Cytotoxic T lymphocytes have also been shown to be inhibited by IH in OSA patients. For example, Cubillos-Zapata et al. showed that PD-L1 and PD-1 were overexpressed in OSA patient derived monocytes and CD8+ T cells, respectively. PD-L1/PD-1 crosstalk inhibited T lymphocyte activation and proliferation and suppressed cytotoxic activity of CD8+ T cells.

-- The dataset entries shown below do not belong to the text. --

-- pv_equiv track=rewrite | github.com/alperenkarakaya/ai_word_generator | text_utils.py | tokenize_with_sentences
-- ===== SOURCE A (Python) =====
-- from typing import List, Tuple
--
-- def tokenize_with_sentences(text: str) -> Tuple[List[str], List[int]]:
--     """
--     Metni tokenize eder ve her tokenin hangi cümleye ait olduğunu işaretler.
--     Noktalama işaretleri kelimeye YAPIŞIK olarak işlenir.
--
--     Args:
--         text: Tokenize edilecek metin
--
--     Returns:
--         (tokens, sentence_ids) tuple
--         - tokens: kelime listesi (noktalama yapışık: "gitti." gibi)
--         - sentence_ids: her kelimenin hangi cümleye ait olduğu (0, 1, 2, ...)
--     """
--     tokens = []
--     sentence_ids = []
--     current_sentence_id = 0
--
--     # Kelimeleri ayır (noktalama yapışık kalacak)
--     words = text.split()
--
--     for word in words:
--         tokens.append(word)
--         sentence_ids.append(current_sentence_id)
--
--         # Eğer kelime cümle bitirici ile bitiyorsa, sonraki kelime yeni cümle
--         if word.endswith('.') or word.endswith('!') or word.endswith('?'):
--             current_sentence_id += 1
--
--     return tokens, sentence_ids
-- ===== SOURCE B (Python) =====
-- from typing import List, Tuple
--
-- def tokenize_with_sentences(text: str) -> Tuple[List[str], List[int]]:
--     # Different decomposition: tokenize, group tokens into sentences,
--     # then number the groups and flatten the numbering.
--     tokens = text.split()
--     sentences = []
--     cur = []
--     for t in tokens:
--         cur.append(t)
--         if t.endswith(('.', '!', '?')):
--             sentences.append(cur)
--             cur = []
--     if cur:
--         sentences.append(cur)
--     sentence_ids = [i for i, s in enumerate(sentences) for _ in s]
--     return tokens, sentence_ids
-- ===== Notes on version B (the rewrite author's own statement) =====
-- stated objective: alternative
-- what changed: B replaces A's single loop that threads a running sentence counter with a group-then-number decomposition: it partitions the tokens into sentence groups and flattens an enumerated numbering of the groups into the id list.
import Mathlib
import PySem

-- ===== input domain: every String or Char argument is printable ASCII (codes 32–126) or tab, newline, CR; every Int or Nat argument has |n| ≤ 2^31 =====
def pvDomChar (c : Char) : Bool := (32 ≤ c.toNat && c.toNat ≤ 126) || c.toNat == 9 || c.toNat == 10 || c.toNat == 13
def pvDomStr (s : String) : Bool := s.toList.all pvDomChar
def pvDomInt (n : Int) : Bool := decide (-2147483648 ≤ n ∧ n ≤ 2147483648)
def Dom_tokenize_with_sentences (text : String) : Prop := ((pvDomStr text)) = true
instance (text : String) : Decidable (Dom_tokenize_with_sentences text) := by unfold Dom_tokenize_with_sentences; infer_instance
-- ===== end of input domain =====

-- B groups tokens into sentences and numbers the groups instead of threading A's running counter; same output, similar cost (objective: alternative).

-- ===== PORT A =====
def pyIsEndA (w : String) : Bool :=
  PySem.Str.endswith w "." || PySem.Str.endswith w "!" || PySem.Str.endswith w "?"

def loopA : List String → List String → List Int → Int → List String × List Int
  | [], toks, ids, _ => (toks, ids)
  | w :: ws, toks, ids, c =>
      loopA ws (toks ++ [w]) (ids ++ [c]) (if pyIsEndA w then c + 1 else c)

def tokenize_with_sentences (text : String) : List String × List Int :=
  loopA (PySem.Str.split₀ text) [] [] 0

-- ===== PORT B =====
def pyIsEndB (w : String) : Bool :=
  PySem.Str.endswith w "." || PySem.Str.endswith w "!" || PySem.Str.endswith w "?"

def groupsB : List String → List String → List (List String)
  | cur, [] => if cur.isEmpty then [] else [cur]
  | cur, t :: ts => if pyIsEndB t then (cur ++ [t]) :: groupsB [] ts else groupsB (cur ++ [t]) ts

def idsB : Int → List (List String) → List Int
  | _, [] => []
  | i, g :: gs => g.map (fun _ => i) ++ idsB (i + 1) gs

def tokenize_with_sentences_alt (text : String) : List String × List Int :=
  let tokens := PySem.Str.split₀ text
  (tokens, idsB 0 (groupsB [] tokens))

-- ===== PRECONDITION & SPEC =====
def Spec_tokenize_with_sentences (text : String) (out : List String × List Int) : Prop := out = tokenize_with_sentences_alt text
instance (text : String) (out : List String × List Int) : Decidable (Spec_tokenize_with_sentences text out) := by unfold Spec_tokenize_with_sentences; infer_instance

-- ===== CLAIM (what is proved, stated in full; the proofs are below) =====
def Claim_equal_tokenize_with_sentences : Prop := ∀ (text : String), Dom_tokenize_with_sentences text → Spec_tokenize_with_sentences text (tokenize_with_sentences text)

-- ===== LEMMAS AND PROOFS =====

-- the ids of a group list started mid-sentence with `cur`: each `cur` token gets id c, the rest is as from an empty cur
lemma idsB_groupsB (ws : List String) : ∀ (cur : List String) (c : Int),
    idsB c (groupsB cur ws) = cur.map (fun _ => c) ++ idsB c (groupsB [] ws) := by
  induction ws with
  | nil =>
      intro cur c
      cases cur with
      | nil => simp [groupsB]
      | cons a l => simp [groupsB, idsB]
  | cons t ts ih =>
      intro cur c
      by_cases h : pyIsEndB t = true
      · simp [groupsB, h, idsB, List.map_append]
      · rw [show groupsB cur (t :: ts) = groupsB (cur ++ [t]) ts from by simp [groupsB, h],
           show groupsB [] (t :: ts) = groupsB [t] ts from by simp [groupsB, h]]
        rw [ih (cur ++ [t]) c, ih [t] c]
        simp [List.map_append]

-- A's loop computes appended tokens plus the flattened numbering of B's groups
lemma loopA_eq (ws : List String) : ∀ (toks : List String) (ids : List Int) (c : Int),
    loopA ws toks ids c = (toks ++ ws, ids ++ idsB c (groupsB [] ws)) := by
  induction ws with
  | nil => intro toks ids c; simp [loopA, groupsB, idsB]
  | cons w ws ih =>
      intro toks ids c
      by_cases h : pyIsEndA w = true
      · have hb : pyIsEndB w = true := h
        simp [loopA, h, ih, groupsB, hb, idsB]
      · have hb : ¬ pyIsEndB w = true := h
        simp only [loopA, if_neg h, ih]
        rw [show groupsB [] (w :: ws) = groupsB [w] ws from by simp [groupsB, hb],
           idsB_groupsB ws [w] c]
        simp

-- ===== VERDICT (by name: the statement is the Claim_ definition above) =====
theorem tokenize_with_sentences_spec : Claim_equal_tokenize_with_sentences := by
  intro text _
  unfold Spec_tokenize_with_sentences tokenize_with_sentences tokenize_with_sentences_alt
  rw [loopA_eq]
  simp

Moreover, OSA patients showed increased population of MDSCs (myeloid cells capable of inhibiting innate and adaptive immune responses) with higher expression of RORC1 in their monocytes which promotes expansion of MDSC [146]. Higher expression of PD-L1 in tumor cells of IH (6% O2, 70 s hypoxia, 50 s reoxygenation, 8 h per day, for 5 weeks) treated OSA mice models of LLC cells has also been reported by Huang et al. [147]. Similarly, Akbarpour et al. showed that sleep fragmentation (SF) and IH (6% Fi O2, 90 s hypoxia, 90 s reoxygenation, 20 cycles per hour, 12 h per day till the tumor is palpable) increased tumor size and invasiveness, and IH reduced granzyme-B producing CD8+ cells in tumors of OSA TC1 mice model [148]. These changes in OSA models may be driven by EMT-associated changes; given that EMT has been shown to be immunosuppressive [149] including upregulation of PDL1 [150] and reduced T-cell infiltration [151]. Reduction in circulating iNKT cells (invariant natural killer T-cells) has also been reported in OSA patients providing a possible explanation of increased cancer risk in OSA patients [152]. Thus, OSA model system provides an important platform to study effect of IH on various aspects of tumor development.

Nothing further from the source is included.